こういう物は、ライバル企業にとっては競争で優位に立つために有用な材料になり得るし、流出を恐れる当事者企業にとっては金を払ってでも回収したい物である。
どちらに転んでも金になる。
これはちょっとした収穫である。
朝一番からこれなら、幸先が良いと言えるだろう。
宿主は手早く倉庫の中身を確認すると、値打ちのありそうな物を次々と拾い上げ、手元の袋にしまい込んでいった。
その間に彼女は、髪を一本抜いて目立たない様に倉庫の隅に落とすと、宿主が気付かない内にそっと外に出た。
彼はめぼしいデータをメディアにダウンロードすると、元通りにロックを掛けた上で最寄りのストレージ上を検索して、目につく限りのここへの接続情報を削除しておいた。
たまたまデータを拾った善意の第三者が通報するという体で、穏やかな交渉で本来の持ち主から金を引き出せるのは最初の一人だけであり、それ以降は脅迫の様な穏やかでない方法に訴えなければ持ち主から金を引き出す事は出来ない。
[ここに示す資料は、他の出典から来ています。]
-- pv_equiv track=rewrite | github.com/ArcademMan/PyGate | app/core/wifi.py | suggest_channel
-- ===== SOURCE A (Python) =====
-- def suggest_channel(networks: list[dict]) -> dict:
--     """Suggerisce il canale meno congestionato.
--
--     Returns:
--         dict con chiavi: channel_2g, channel_5g, reason
--     """
--     channels_2g = {i: 0 for i in range(1, 14)}
--     channels_5g = {i: 0 for i in [36, 40, 44, 48, 52, 56, 60, 64,
--                                     100, 104, 108, 112, 116, 120, 124, 128,
--                                     132, 136, 140, 149, 153, 157, 161, 165]}
--
--     for net in networks:
--         ch = net["channel"]
--         if 1 <= ch <= 13:
--             # 2.4GHz — ogni rete occupa ±2 canali
--             for c in range(max(1, ch - 2), min(14, ch + 3)):
--                 if c in channels_2g:
--                     channels_2g[c] += net["signal"]
--         elif ch in channels_5g:
--             channels_5g[ch] += net["signal"]
--
--     best_2g = min(channels_2g, key=channels_2g.get) if channels_2g else 1
--     best_5g = min(channels_5g, key=channels_5g.get) if channels_5g else 36
--
--     return {"channel_2g": best_2g, "channel_5g": best_5g}
-- ===== SOURCE B (Python) =====
-- CHANNELS_5G = [36, 40, 44, 48, 52, 56, 60, 64,
--                100, 104, 108, 112, 116, 120, 124, 128,
--                132, 136, 140, 149, 153, 157, 161, 165]
--
--
-- def suggest_channel(networks: list[dict]) -> dict:
--     """Compute each candidate channel's congestion on demand (no scatter tables)."""
--     def cong_2g(c):
--         return sum(n["signal"] for n in networks
--                    if 1 <= n["channel"] <= 13 and abs(c - n["channel"]) <= 2)
--
--     def cong_5g(c):
--         return sum(n["signal"] for n in networks if n["channel"] == c)
--
--     best_2g = min(range(1, 14), key=cong_2g)
--     best_5g = min(CHANNELS_5G, key=cong_5g)
--     return {"channel_2g": best_2g, "channel_5g": best_5g}
-- ===== Notes on version B (the rewrite author's own statement) =====
-- stated objective: alternative
-- what changed: B drops A's incrementally updated per-channel scatter dictionaries and instead computes each candidate channel's congestion on demand as a direct sum over the networks, picking the first argmin over the fixed candidate lists.
-- outside the precondition, e.g. on suggest_channel([{'signal': -40}]): A raises KeyError, B raises KeyError; on suggest_channel([{'channel': 6}]): A raises KeyError, B raises KeyError
import Mathlib
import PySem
そうなれば交渉の過程で通報される危険率が格段に跳ね上がるし、それ以外の人間に売り付ける場合は、闇マーケットを通じて買手を探す必要があるが、探すにもそれなりの手間がかかる上に表沙汰には出来ない性質の物だから買い叩かれる可能性も高いので、金銭化するための交渉が終わるまでは出来るだけこのデータの存在を他の奴等に見付けられない様にしなければならないのだ。